Antonio debutó en un semanario llamado Sudoeste Express, más viejo que la fuente de la Polka, y en 1983 apareció tierno por aquella Almería de alsinas y N-340 a hacer prácticas en el Ideal de Miguel Ángel Blanco. Y de ahí a La Crónica, a La Voz de Almería y a Canal Sur donde ha colgado el micrófono y los polvos del maquillaje, después de 43 años de entradillas, titulares y totales. Se sabe de él también -de este Hermosa aún juvenil, con edad de ser yayo puñetero- que es teatrero o teatral, que ha representado en las tablas libretos de Oscar Wilde y que es un cómico de los de antes, como aquellos Galvanes que aparecían acarreando maletas en Viaje a ninguna parte.
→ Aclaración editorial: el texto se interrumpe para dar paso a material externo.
theorem pvBits_pvVal : ∀ (c : List Char), (∀ ch ∈ c, ch = '0' ∨ ch = '1') →
    pvBits c.length (pvVal c) = c := by
  intro c
  induction c using List.reverseRecOn with
  | nil => intro _; rfl
  | append_singleton ys ch ih =>
    intro hb
    rw [List.length_append, List.length_singleton, pvVal_concat]
    rcases hb ch (by simp) with rfl | rfl
    · rw [show (if ('0' : Char) == '1' then 1 else 0) = 0 from rfl]
      rw [show pvBits (ys.length + 1) (2 * pvVal ys + 0)
          = pvBits ys.length ((2 * pvVal ys + 0) / 2) ++
            [if (2 * pvVal ys + 0) % 2 = 1 then '1' else '0'] from rfl]
      rw [show (2 * pvVal ys + 0) / 2 = pvVal ys from by omega,
          show (2 * pvVal ys + 0) % 2 = 0 from by omega]
      rw [ih (fun c hc => hb c (by simp [hc]))]
      simp
    · rw [show (if ('1' : Char) == '1' then 1 else 0) = 1 from rfl]
      rw [show pvBits (ys.length + 1) (2 * pvVal ys + 1)
          = pvBits ys.length ((2 * pvVal ys + 1) / 2) ++
            [if (2 * pvVal ys + 1) % 2 = 1 then '1' else '0'] from rfl]
      rw [show (2 * pvVal ys + 1) / 2 = pvVal ys from by omega,
          show (2 * pvVal ys + 1) % 2 = 1 from by omega]
      rw [ih (fun c hc => hb c (by simp [hc]))]
      simp

theorem take_pvBits : ∀ (l k i : Nat), k ≤ l → (pvBits l i).take k = pvBits k (i / 2 ^ (l - k)) := by
  intro l
  induction l with
  | zero => intro k i hk; interval_cases k; rfl
  | succ l ih =>
    intro k i hk
    rcases Nat.lt_or_ge k (l + 1) with hlt | hge
    · have hk' : k ≤ l := by omega
      show (pvBits l (i / 2) ++ [if i % 2 = 1 then '1' else '0']).take k = _
      rw [List.take_append_of_le_length (by rw [length_pvBits]; omega)]
      rw [ih k (i / 2) hk', Nat.div_div_eq_div_mul]
      rw [show 2 * 2 ^ (l - k) = 2 ^ (l + 1 - k) from by
        rw [← pow_succ']; congr 1; omega]
    · have hkk : k = l + 1 := by omega
      subst hkk
      rw [List.take_of_length_le (by simp [length_pvBits])]
      simp

theorem binary_pvBits : ∀ (l i : Nat) (ch : Char), ch ∈ pvBits l i → ch = '0' ∨ ch = '1' := by
  intro l
  induction l with
  | zero => intro i ch h; simp [pvBits] at h
  | succ l ih =>
    intro i ch h
    rw [show pvBits (l + 1) i
        = pvBits l (i / 2) ++ [if i % 2 = 1 then '1' else '0'] from rfl] at h
    rcases List.mem_append.mp h with h | h
    · exact ih (i / 2) ch h
    · rcases List.mem_singleton.mp h with rfl
      split_ifs <;> simp

theorem pvBlocked_eq_pvHp (codes : List (List Char)) (L i : Nat) (hi : i < 2 ^ (L + 1)) :
    PySem.Set.contains
      ((codes.foldl (fun acc c =>
          if !c.isEmpty && c.all (fun ch => ch == '0' || ch == '1') then
            acc ++ [(c.length, pvVal c)]
          else acc) ([] : List (Nat × Nat))).foldl (fun bs kv =>
          if kv.1 ≤ L + 1 then
            PySem.Set.update bs (List.range' (kv.2 * 2 ^ (L + 1 - kv.1)) (2 ^ (L + 1 - kv.1)))
          else bs) ([] : PySem.Set Nat)) i
    = pvHp codes (pvTobin i (L + 1)) := by
  have hpbits : pvTobin i (L + 1) = pvBits (L + 1) i := pvTobin_eq_pvBits L i hi
  rw [Bool.eq_iff_iff, PySem.Set.contains_iff, pvMem_blockedFold]
  rw [PySem.List.foldl_append_if
    (fun c => !c.isEmpty && c.all (fun ch => ch == '0' || ch == '1'))
    (fun c => (c.length, pvVal c)) codes [], List.nil_append]
  rw [show (pvHp codes (pvTobin i (L + 1)) = true)
      ↔ ∃ k0, k0 < L + 1 ∧ (pvBits (L + 1) i).take (k0 + 1) ∈ codes from by
    simp only [pvHp, List.any_eq_true, List.mem_range, List.contains_eq_mem,
      decide_eq_true_eq, hpbits, length_pvBits]]
  constructor
  · rintro (h0 | ⟨kv, hkv, hkle, hlo, hup⟩)
    · simp at h0
    · rcases List.mem_map.mp hkv with ⟨c, hcf, rfl⟩
      rcases List.mem_filter.mp hcf with ⟨hc, hguard⟩
      rcases Bool.and_eq_true .. |>.mp hguard with ⟨hne, hall⟩
      have hclen : 1 ≤ c.length := by
        cases c with
        | nil => simp at hne
        | cons a t => simp
      have hbin : ∀ ch ∈ c, ch = '0' ∨ ch = '1' := by
        intro ch hch
        rcases Bool.or_eq_true .. |>.mp ((List.all_eq_true.mp hall) ch hch) with h | h
        · exact Or.inl (eq_of_beq h)
        · exact Or.inr (eq_of_beq h)
      refine ⟨c.length - 1, by omega, ?_⟩
      rw [show c.length - 1 + 1 = c.length from by omega]
      rw [take_pvBits (L + 1) c.length i hkle]
      rw [show i / 2 ^ (L + 1 - c.length) = pvVal c from
        Nat.div_eq_of_lt_le hlo (by rw [Nat.add_mul, one_mul]; exact hup)]
      rw [pvBits_pvVal c hbin]
      exact hc
  · rintro ⟨k0, hk0, hmem⟩
    right
    have hd : 0 < 2 ^ (L + 1 - (k0 + 1)) := pow_pos (by omega) _
    have htake := take_pvBits (L + 1) (k0 + 1) i (by omega)
    rw [htake] at hmem
    have hjlt : i / 2 ^ (L + 1 - (k0 + 1)) < 2 ^ (k0 + 1) := by
      rw [Nat.div_lt_iff_lt_mul hd, ← pow_add]
      rw [show k0 + 1 + (L + 1 - (k0 + 1)) = L + 1 from by omega]
      exact hi
    have hguard : (!(pvBits (k0 + 1) (i / 2 ^ (L + 1 - (k0 + 1)))).isEmpty &&
        (pvBits (k0 + 1) (i / 2 ^ (L + 1 - (k0 + 1)))).all
          (fun ch => ch == '0' || ch == '1')) = true := by
      apply (Bool.and_eq_true ..).mpr
      refine ⟨?_, ?_⟩
      · have hl := length_pvBits (k0 + 1) (i / 2 ^ (L + 1 - (k0 + 1)))
        cases hcc : pvBits (k0 + 1) (i / 2 ^ (L + 1 - (k0 + 1))) with
        | nil => rw [hcc] at hl; simp at hl
        | cons a t => simp
      · apply List.all_eq_true.mpr
        intro ch hch
        rcases binary_pvBits (k0 + 1) (i / 2 ^ (L + 1 - (k0 + 1))) ch hch with rfl | rfl
        · rfl
        · simp
    refine ⟨((pvBits (k0 + 1) (i / 2 ^ (L + 1 - (k0 + 1)))).length,
        pvVal (pvBits (k0 + 1) (i / 2 ^ (L + 1 - (k0 + 1))))),
      List.mem_map.mpr ⟨_, List.mem_filter.mpr ⟨hmem, hguard⟩, rfl⟩, ?_, ?_, ?_⟩
    · dsimp only
      simp only [length_pvBits]
      omega
    · dsimp only
      simp only [length_pvBits, pvVal_pvBits _ _ hjlt]
      exact Nat.div_mul_le_self i _
    · dsimp only
      simp only [length_pvBits, pvVal_pvBits _ _ hjlt]
      have h1 := Nat.div_add_mod i (2 ^ (L + 1 - (k0 + 1)))
      have h2 : i % 2 ^ (L + 1 - (k0 + 1)) < 2 ^ (L + 1 - (k0 + 1)) := Nat.mod_lt _ hd
      rw [mul_comm] at h1
      omega

theorem pvOuterA (codes : List (List Char)) : ∀ L : Nat,
    (List.range L).foldl (fun st l0 =>
        (List.range (2 ^ (l0 + 1))).foldl (fun st i =>
          if codes.contains (pvTobin i (l0 + 1)) || st.1.contains (pvTobin i (l0 + 1)).dropLast then
            (st.1 ++ [pvTobin i (l0 + 1)], st.2)
          else (st.1, st.2 ++ [pvTobin i (l0 + 1)])) st)
      (([], []) : List (List Char) × List (List Char))
    = (pvBlk codes L, pvRes codes L) := by
  intro L
  induction L with
  | zero => rfl
  | succ L ih =>
    rw [List.range_succ, List.foldl_append, ih]
    simp only [List.foldl_cons, List.foldl_nil]
    have h := pvInnerA codes (pvBlk codes L) L (List.range (2 ^ (L + 1))) [] (pvRes codes L)
      (by intro x hx; simp at hx)
      (by intro i hi; exact List.mem_range.mp hi)
    rw [List.append_nil, List.nil_append] at h
    rw [h]
    have hfA : ((List.range (2 ^ (L + 1))).map (fun i => pvTobin i (L + 1))).filter
        (pvCondA codes (pvBlk codes L)) = (pvBns (L + 1)).filter (pvHp codes) := by
      apply List.filter_congr
      intro x hx
      rcases List.mem_map.mp hx with ⟨i, hi, rfl⟩
      exact pvCondA_eq_pvHp codes L i (List.mem_range.mp hi)
    have hfB : ((List.range (2 ^ (L + 1))).map (fun i => pvTobin i (L + 1))).filter
        (fun bn => ! pvCondA codes (pvBlk codes L) bn)
        = (pvBns (L + 1)).filter (fun bn => ! pvHp codes bn) := by
      apply List.filter_congr
      intro x hx
      rcases List.mem_map.mp hx with ⟨i, hi, rfl⟩
      rw [pvCondA_eq_pvHp codes L i (List.mem_range.mp hi)]
    rw [hfA, hfB, pvBlk_succ, pvRes_succ]

theorem pvOuterB (codes : List (List Char)) : ∀ L : Nat,
    (List.range L).foldl (fun res l0 =>
        (List.range (2 ^ (l0 + 1))).foldl (fun res i =>
          if PySem.Set.contains
              ((codes.foldl (fun acc c =>
                  if !c.isEmpty && c.all (fun ch => ch == '0' || ch == '1') then
                    acc ++ [(c.length, pvVal c)]
                  else acc) ([] : List (Nat × Nat))).foldl (fun bs kv =>
                  if kv.1 ≤ l0 + 1 then
                    PySem.Set.update bs
                      (List.range' (kv.2 * 2 ^ (l0 + 1 - kv.1)) (2 ^ (l0 + 1 - kv.1)))
                  else bs) ([] : PySem.Set Nat)) i then res
          else res ++ [pvTobin i (l0 + 1)]) res)
      ([] : List (List Char))
    = pvRes codes L := by
  intro L
  induction L with
  | zero => rfl
  | succ L ih =>
    rw [List.range_succ, List.foldl_append, ih]
    simp only [List.foldl_cons, List.foldl_nil]
    rw [pvFoldl_skip_append]
    rw [pvRes_succ, pvBns, List.filter_map]
    refine congrArg (fun t => pvRes codes L ++ t) ?_
    refine congrArg (List.map (fun i => pvTobin i (L + 1))) ?_
    apply List.filter_congr
    intro i hi
    simp only [Function.comp]
    rw [pvBlocked_eq_pvHp codes L i (List.mem_range.mp hi)]

-- ===== VERDICT (by name: the statement is the Claim_ definition above) =====
theorem get_probables_spec : Claim_equal_get_probables := by
  intro S _ hPre
  unfold Pre_get_probables at hPre
  unfold Spec_get_probables get_probables get_probables_alt
  have hne : (PySem.Str.split₀ S).map String.toList ≠ [] := by
    intro h; exact hPre (List.map_eq_nil_iff.mp h)
  obtain ⟨m, hmax⟩ : ∃ m, PySem.List.max? ((PySem.Str.split₀ S).map String.toList)
      (fun c => c.length) = some m := by
    cases h : PySem.List.max? ((PySem.Str.split₀ S).map String.toList) (fun c => c.length) with
    | none => exact absurd ((PySem.List.max?_eq_none_iff _ _).mp h) hne
    | some m => exact ⟨m, rfl⟩
  simp only [hmax]
  rw [pvOuterA, pvOuterB]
De lo que no se sabía hasta hoy tanto de Antonio, del bello Hermosa, es de lo que guarda en la nevera, en su nevera, el sancta sanctorum de cualquier hogar, con permiso de la alcoba. No es un frigorífico- el del periodista jubilado, pero no retirado- que destaque por su esplendor. Es más bien un frigorífico mustio -al contrario que su dueño- lo que asoma por la puerta del refrigerador: un solitario botellín de cerveza como único superviviente de la batalla del fin de semana; muchos quesitos acumulados, como si se fueran a acabar las vacas; mucha mantequilla Flora y poca fruta, por no decir ninguna, solo se adivina algún pimiento verde en el último estante y los restos de una Fanta de naranja que parece que fuera abierta en tiempos de Santiago Martínez Cabrejas. Ni atisbo de carne o pescado o de un buena tripa de Cantimpalo. En las baldas de la puerta acumula Antonio más mantequilla y algo de sobrasada y debajo unos artefactos que uno no sabría identificar ni decir por qué están en la nevera. En la leja de las bebidas, un bote de leche Omega 3, nata montada, un zumo de piña, y agua mineral. Moraleja: mucho lácteo como corresponde a alguien que dicen que siempre ha estado como un queso.